Stored data:
+-------+

-- pv_equiv track=rewrite | github.com/SantiRR31/proyectoC | informes/inf_real_egre.py | obtener_totales_especiales
-- ===== SOURCE A (Python) =====
-- def obtener_totales_especiales(partidas_por_grupo):
--     total_120 = None
--     total_330 = None
--
--     # Buscar 120 en grupo 100
--     if 100 in partidas_por_grupo:
--         for codigo, total in partidas_por_grupo[100]:
--             if codigo == 120:
--                 total_120 = total
--
--     # Buscar 330 en grupo 330
--     if 330 in partidas_por_grupo:
--         for codigo, total in partidas_por_grupo[330]:
--             if codigo == 330:
--                 total_330 = total
--
--     # Si no se encontró en los grupos esperados, buscar globalmente
--     if total_120 is None:
--         for partidas in partidas_por_grupo.values():
--             for codigo, total in partidas:
--                 if codigo == 120:
--                     total_120 = total
--
--     if total_330 is None:
--         for partidas in partidas_por_grupo.values():
--             for codigo, total in partidas:
--                 if codigo == 330:
--                     total_330 = total
--
--     return total_120, total_330
-- ===== SOURCE B (Python) =====
-- def obtener_totales_especiales(partidas_por_grupo):
--     # Build an index of the last-seen total per codigo in one pass over all groups.
--     ultimo = {}
--     for partidas in partidas_por_grupo.values():
--         for codigo, total in partidas:
--             ultimo[codigo] = total
--
--     # Preferred groups: last matching entry, or None.
--     grupo_120 = None
--     for codigo, total in partidas_por_grupo.get(100, []):
--         if codigo == 120:
--             grupo_120 = total
--
--     grupo_330 = None
--     for codigo, total in partidas_por_grupo.get(330, []):
--         if codigo == 330:
--             grupo_330 = total
--
--     total_120 = grupo_120 if grupo_120 is not None else ultimo.get(120)
--     total_330 = grupo_330 if grupo_330 is not None else ultimo.get(330)
--     return total_120, total_330
-- ===== Notes on version B (the rewrite author's own statement) =====
-- stated objective: alternative
-- what changed: B replaces A's two conditional global fallback loops by a single pass that builds a last-seen-total index over all groups first, then combines the preferred-group scans with dictionary lookups.
import Mathlib
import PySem

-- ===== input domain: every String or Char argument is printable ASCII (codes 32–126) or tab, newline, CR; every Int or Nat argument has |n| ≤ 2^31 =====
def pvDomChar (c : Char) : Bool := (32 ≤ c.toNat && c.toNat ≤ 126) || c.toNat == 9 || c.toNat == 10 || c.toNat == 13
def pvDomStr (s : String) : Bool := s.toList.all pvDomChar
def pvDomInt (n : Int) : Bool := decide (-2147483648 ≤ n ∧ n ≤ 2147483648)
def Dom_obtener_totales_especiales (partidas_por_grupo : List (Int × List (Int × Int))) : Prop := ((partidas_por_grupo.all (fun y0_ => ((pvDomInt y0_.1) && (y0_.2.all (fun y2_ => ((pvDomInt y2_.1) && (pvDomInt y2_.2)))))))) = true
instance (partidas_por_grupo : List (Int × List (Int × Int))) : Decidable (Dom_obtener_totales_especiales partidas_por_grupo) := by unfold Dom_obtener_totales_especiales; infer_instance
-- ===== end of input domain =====

-- B builds a last-seen-total index over all groups in one pass, then combines the
-- preferred-group scans with dictionary lookups (alternative decomposition of A's
-- two conditional global fallback loops).


-- ===== PORT A =====
def obtener_totales_especiales (partidas_por_grupo : List (Int × List (Int × Int))) : Option Int × Option Int :=
  let d := PySem.Dict.mk partidas_por_grupo
  let total_120 : Option Int := none
  let total_330 : Option Int := none
  -- if 100 in partidas_por_grupo: for codigo, total in partidas_por_grupo[100]: …
  let total_120 :=
    match (d.get? 100 : Option (List (Int × Int))) with
    | some ps => ps.foldl (fun (t : Option Int) (p : Int × Int) => if p.1 = 120 then some p.2 else t) total_120
    | none => total_120
  -- if 330 in partidas_por_grupo: for codigo, total in partidas_por_grupo[330]: …
  let total_330 :=
    match (d.get? 330 : Option (List (Int × Int))) with
    | some ps => ps.foldl (fun (t : Option Int) (p : Int × Int) => if p.1 = 330 then some p.2 else t) total_330
    | none => total_330
  -- if total_120 is None: global scan over values()
  let total_120 :=
    match total_120 with
    | none => d.values.foldl (fun (t : Option Int) (ps : List (Int × Int)) => ps.foldl (fun (t : Option Int) (p : Int × Int) => if p.1 = 120 then some p.2 else t) t) none
    | some v => some v
  -- if total_330 is None: global scan over values()
  let total_330 :=
    match total_330 with
    | none => d.values.foldl (fun (t : Option Int) (ps : List (Int × Int)) => ps.foldl (fun (t : Option Int) (p : Int × Int) => if p.1 = 330 then some p.2 else t) t) none
    | some v => some v
  (total_120, total_330)

-- ===== PORT B =====
def obtener_totales_especiales_alt (partidas_por_grupo : List (Int × List (Int × Int))) : Option Int × Option Int :=
  let d := PySem.Dict.mk partidas_por_grupo
  -- ultimo = {}; for partidas in values(): for codigo, total: ultimo[codigo] = total
  let ultimo : PySem.Dict Int Int :=
    d.values.foldl (fun (u : PySem.Dict Int Int) (ps : List (Int × Int)) => ps.foldl (fun (u : PySem.Dict Int Int) (p : Int × Int) => u.insert p.1 p.2) u) PySem.Dict.empty
  -- preferred-group scans (d.get(k, []))
  let grupo_120 :=
    ((d.get? 100).getD []).foldl (fun (t : Option Int) (p : Int × Int) => if p.1 = 120 then some p.2 else t) (none : Option Int)
  let grupo_330 :=
    ((d.get? 330).getD []).foldl (fun (t : Option Int) (p : Int × Int) => if p.1 = 330 then some p.2 else t) (none : Option Int)
  let total_120 := match grupo_120 with | some v => some v | none => ultimo.get? 120
  let total_330 := match grupo_330 with | some v => some v | none => ultimo.get? 330
  (total_120, total_330)

-- ===== PRECONDITION & SPEC =====
def Spec_obtener_totales_especiales (partidas_por_grupo : List (Int × List (Int × Int))) (out : Option Int × Option Int) : Prop := out = obtener_totales_especiales_alt partidas_por_grupo
instance (partidas_por_grupo : List (Int × List (Int × Int))) (out : Option Int × Option Int) : Decidable (Spec_obtener_totales_especiales partidas_por_grupo out) := by unfold Spec_obtener_totales_especiales; infer_instance

-- ===== CLAIM (what is proved, stated in full; the proofs are below) =====
def Claim_equal_obtener_totales_especiales : Prop := ∀ (partidas_por_grupo : List (Int × List (Int × Int))), Dom_obtener_totales_especiales partidas_por_grupo → Spec_obtener_totales_especiales partidas_por_grupo (obtener_totales_especiales partidas_por_grupo)

-- ===== LEMMAS AND PROOFS =====

-- lookup in a dict built by inserting all pairs of ps = last-match fold over ps
theorem get?_foldl_insert (c : Int) (ps : List (Int × Int)) (u : PySem.Dict Int Int) :
    (ps.foldl (fun (u : PySem.Dict Int Int) (p : Int × Int) => u.insert p.1 p.2) u).get? c
      = ps.foldl (fun (t : Option Int) (p : Int × Int) => if p.1 = c then some p.2 else t) (u.get? c) := by
  induction ps generalizing u with
  | nil => rfl
  | cons p ps ih =>
    simp only [List.foldl_cons, ih, PySem.Dict.get?_insert]
    by_cases h : p.1 = c
    · simp [h]
    · simp [h, Ne.symm h]

theorem get?_global (c : Int) (vs : List (List (Int × Int))) (u : PySem.Dict Int Int) :
    (vs.foldl (fun (u : PySem.Dict Int Int) (ps : List (Int × Int)) => ps.foldl (fun (u : PySem.Dict Int Int) (p : Int × Int) => u.insert p.1 p.2) u) u).get? c
      = vs.foldl (fun (t : Option Int) (ps : List (Int × Int)) => ps.foldl (fun (t : Option Int) (p : Int × Int) => if p.1 = c then some p.2 else t) t) (u.get? c) := by
  induction vs generalizing u with
  | nil => rfl
  | cons ps vs ih =>
    simp only [List.foldl_cons, ih, get?_foldl_insert]

theorem side_eq (g c : Int) (d : PySem.Dict Int (List (Int × Int))) :
    (match
        (match (d.get? g : Option (List (Int × Int))) with
          | some ps => ps.foldl (fun (t : Option Int) (p : Int × Int) => if p.1 = c then some p.2 else t) (none : Option Int)
          | none => none) with
      | none => d.values.foldl (fun (t : Option Int) (ps : List (Int × Int)) => ps.foldl (fun (t : Option Int) (p : Int × Int) => if p.1 = c then some p.2 else t) t) none
      | some v => some v)
      = (match ((d.get? g).getD []).foldl (fun (t : Option Int) (p : Int × Int) => if p.1 = c then some p.2 else t) (none : Option Int) with
          | some v => some v
          | none => (d.values.foldl (fun (u : PySem.Dict Int Int) (ps : List (Int × Int)) => ps.foldl (fun (u : PySem.Dict Int Int) (p : Int × Int) => u.insert p.1 p.2) u) PySem.Dict.empty).get? c) := by
  rw [get?_global]
  cases h : d.get? g with
  | none => simp [PySem.Dict.get?_empty]
  | some ps =>
    simp only [Option.getD_some]
    cases hf : ps.foldl (fun (t : Option Int) (p : Int × Int) => if p.1 = c then some p.2 else t) (none : Option Int) with
    | none => simp [PySem.Dict.get?_empty]
    | some v => simp

-- ===== VERDICT (by name: the statement is the Claim_ definition above) =====
theorem obtener_totales_especiales_spec : Claim_equal_obtener_totales_especiales := by
  intro d _
  show _ = _
  unfold obtener_totales_especiales obtener_totales_especiales_alt
  simp only []
  refine Prod.ext ?_ ?_
  · exact side_eq 100 120 (PySem.Dict.mk d)
  · exact side_eq 330 330 (PySem.Dict.mk d)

+-------+

Exercise brief → Could you copy exactly the lines from the one containing "unfold obtener_totales_especiales obtener_totales_especiales_alt" through the end of the records above, and nothing more?

Answer area →
  unfold obtener_totales_especiales obtener_totales_especiales_alt
  simp only []
  refine Prod.ext ?_ ?_
  · exact side_eq 100 120 (PySem.Dict.mk d)
  · exact side_eq 330 330 (PySem.Dict.mk d)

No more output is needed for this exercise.